INSTRUCTIONS FOR THE TASK: A single count is required: the lines of the data below in which the word "bImpossible" occurs.

RECORD EXTRACTS:
-- pv_equiv track=rewrite | github.com/miliar/Code_Jam_Webscraper | solutions_python/solutions_year13_round0_nr2/998.py | solve
-- ===== SOURCE A (Python) =====
-- from copy import deepcopy
--
-- def solve(case,values):
-- 	copyValues = deepcopy(values)
--
-- 	# ‰¡
-- 	for i in range(len(values)):
-- 		height = max(values[i])
-- 		for j in range(len(values[0])):
-- 			if values[i][j] >= height:
-- 				copyValues[i][j] = 0
--
-- 	# c
-- 	for j in range(len(values[0])):
-- 		tempList = []
-- 		for i in range(len(values)):
-- 			tempList.append(values[i][j])
-- 		height = max(tempList)
-- 		for i in range(len(values)):
-- 			if values[i][j] >= height:
-- 				copyValues[i][j] = 0
--
-- 	bImpossible = False
-- 	for i in range(len(values)):
-- 		for j in range(len(values[0])):
-- 			if copyValues[i][j] > 0:
-- 				bImpossible = True
-- 				break
--
-- 	if bImpossible == True:
-- 		return "Case #%d: NO\n" % (case)
-- 	else:
-- 		return "Case #%d: YES\n" % (case)
-- ===== SOURCE B (Python) =====
-- def solve(case, values):
--     width = len(values[0])
--     def stuck(i, j):
--         v = values[i][j]
--         return (v > 0
--                 and any(x > v for x in values[i])
--                 and any(values[r][j] > v for r in range(len(values))))
--     verdict = "NO" if any(stuck(i, j)
--                           for i in range(len(values))
--                           for j in range(width)) else "YES"
--     return "Case #%d: %s\n" % (case, verdict)
-- ===== Notes on version B (the rewrite author's own statement) =====
-- stated objective: alternative
-- what changed: B computes no maxima and keeps no mutated grid copy: a cell is stuck iff it is positive and some strictly taller cell exists in its row and in its column, checked by direct existential scans per cell, instead of A's zero-marking passes over a deep-copied grid followed by a residual scan.
import Mathlib
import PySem

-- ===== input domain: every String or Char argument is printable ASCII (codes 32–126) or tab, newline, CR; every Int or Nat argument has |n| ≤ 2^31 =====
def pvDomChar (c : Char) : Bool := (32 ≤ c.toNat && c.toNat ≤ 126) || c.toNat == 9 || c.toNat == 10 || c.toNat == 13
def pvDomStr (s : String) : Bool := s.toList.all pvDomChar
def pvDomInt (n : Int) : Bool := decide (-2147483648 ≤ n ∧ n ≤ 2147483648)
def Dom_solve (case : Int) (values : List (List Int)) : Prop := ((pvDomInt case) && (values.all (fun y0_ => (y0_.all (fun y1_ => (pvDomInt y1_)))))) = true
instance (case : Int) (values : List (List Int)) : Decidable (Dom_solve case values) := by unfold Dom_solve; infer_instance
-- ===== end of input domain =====

-- B computes no maxima and keeps no grid copy: a cell is stuck iff it is positive and a strictly
-- taller cell exists in its row and in its column, decided by direct existential scans per cell;
-- A instead zero-marks a deep-copied grid in two passes and scans it for positive residuals.

-- ===== PORT A =====
-- row pass: for j in range(len(values[0])): if values[i][j] >= height: copyValues[i][j] = 0  (row i)
def pvRowInner (values : List (List Int)) (i : Nat) (r : List Int) : List Int :=
  let height := (PySem.List.max? (values.getD i []) (fun y => y)).getD 0
  (List.range values.headI.length).foldl
    (fun r j => if (values.getD i []).getD j 0 ≥ height then r.set j 0 else r) r

-- for i in range(len(values)): mark row i of the copy
def pvRowPass (values c : List (List Int)) : List (List Int) :=
  (List.range values.length).foldl (fun c i => c.set i (pvRowInner values i (c.getD i []))) c

-- one column j: build tempList, take its max, zero the qualifying cells of column j
def pvColInner (values : List (List Int)) (j : Nat) (c : List (List Int)) : List (List Int) :=
  let tempList := (List.range values.length).map (fun i => (values.getD i []).getD j 0)
  let height := (PySem.List.max? tempList (fun y => y)).getD 0
  (List.range values.length).foldl
    (fun c i => if (values.getD i []).getD j 0 ≥ height then c.set i ((c.getD i []).set j 0) else c) c

def pvColPass (values c : List (List Int)) : List (List Int) :=
  (List.range values.headI.length).foldl (fun c j => pvColInner values j c) c

def solve (case : Int) (values : List (List Int)) : String :=
  let copy2 := pvColPass values (pvRowPass values values)
  let bImpossible := (List.range values.length).foldl
    (fun b i => (List.range values.headI.length).foldl
      (fun b j => if (copy2.getD i []).getD j 0 > 0 then true else b) b) false
  if bImpossible then "Case #" ++ PySem.Int.toStr case ++ ": NO\n"
  else "Case #" ++ PySem.Int.toStr case ++ ": YES\n"

-- ===== PORT B =====
def solve_alt (case : Int) (values : List (List Int)) : String :=
  let width := values.headI.length
  let stuck := fun (i j : Nat) =>
    let v := (values.getD i []).getD j 0
    decide (v > 0) && (values.getD i []).any (fun x => decide (x > v))
      && (List.range values.length).any (fun r => decide ((values.getD r []).getD j 0 > v))
  let verdict := if (List.range values.length).any (fun i => (List.range width).any (fun j => stuck i j))
    then "NO" else "YES"
  "Case #" ++ PySem.Int.toStr case ++ ": " ++ verdict ++ "\n"

-- ===== PRECONDITION & SPEC =====
-- Pre_ excludes exactly the inputs where the Python A raises: values == [] (IndexError on
-- values[0]), an empty row (ValueError on max), or a row shorter than row 0 (IndexError).
def Pre_solve (case : Int) (values : List (List Int)) : Prop :=
  values ≠ [] ∧ ∀ row ∈ values, row ≠ [] ∧ values.headI.length ≤ row.length
instance (case : Int) (values : List (List Int)) : Decidable (Pre_solve case values) := by
  unfold Pre_solve; infer_instance

def pvWitness_solve : Int × List (List Int) := (1, [[2, 1], [1, 2]])

def Spec_solve (case : Int) (values : List (List Int)) (out : String) : Prop := out = solve_alt case values
instance (case : Int) (values : List (List Int)) (out : String) : Decidable (Spec_solve case values out) := by unfold Spec_solve; infer_instance

-- ===== CLAIM (what is proved, stated in full; the proofs are below) =====
def Claim_equal_solve : Prop := ∀ (case : Int) (values : List (List Int)), Dom_solve case values → Pre_solve case values → Spec_solve case values (solve case values)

EXERCISE ANSWER: 5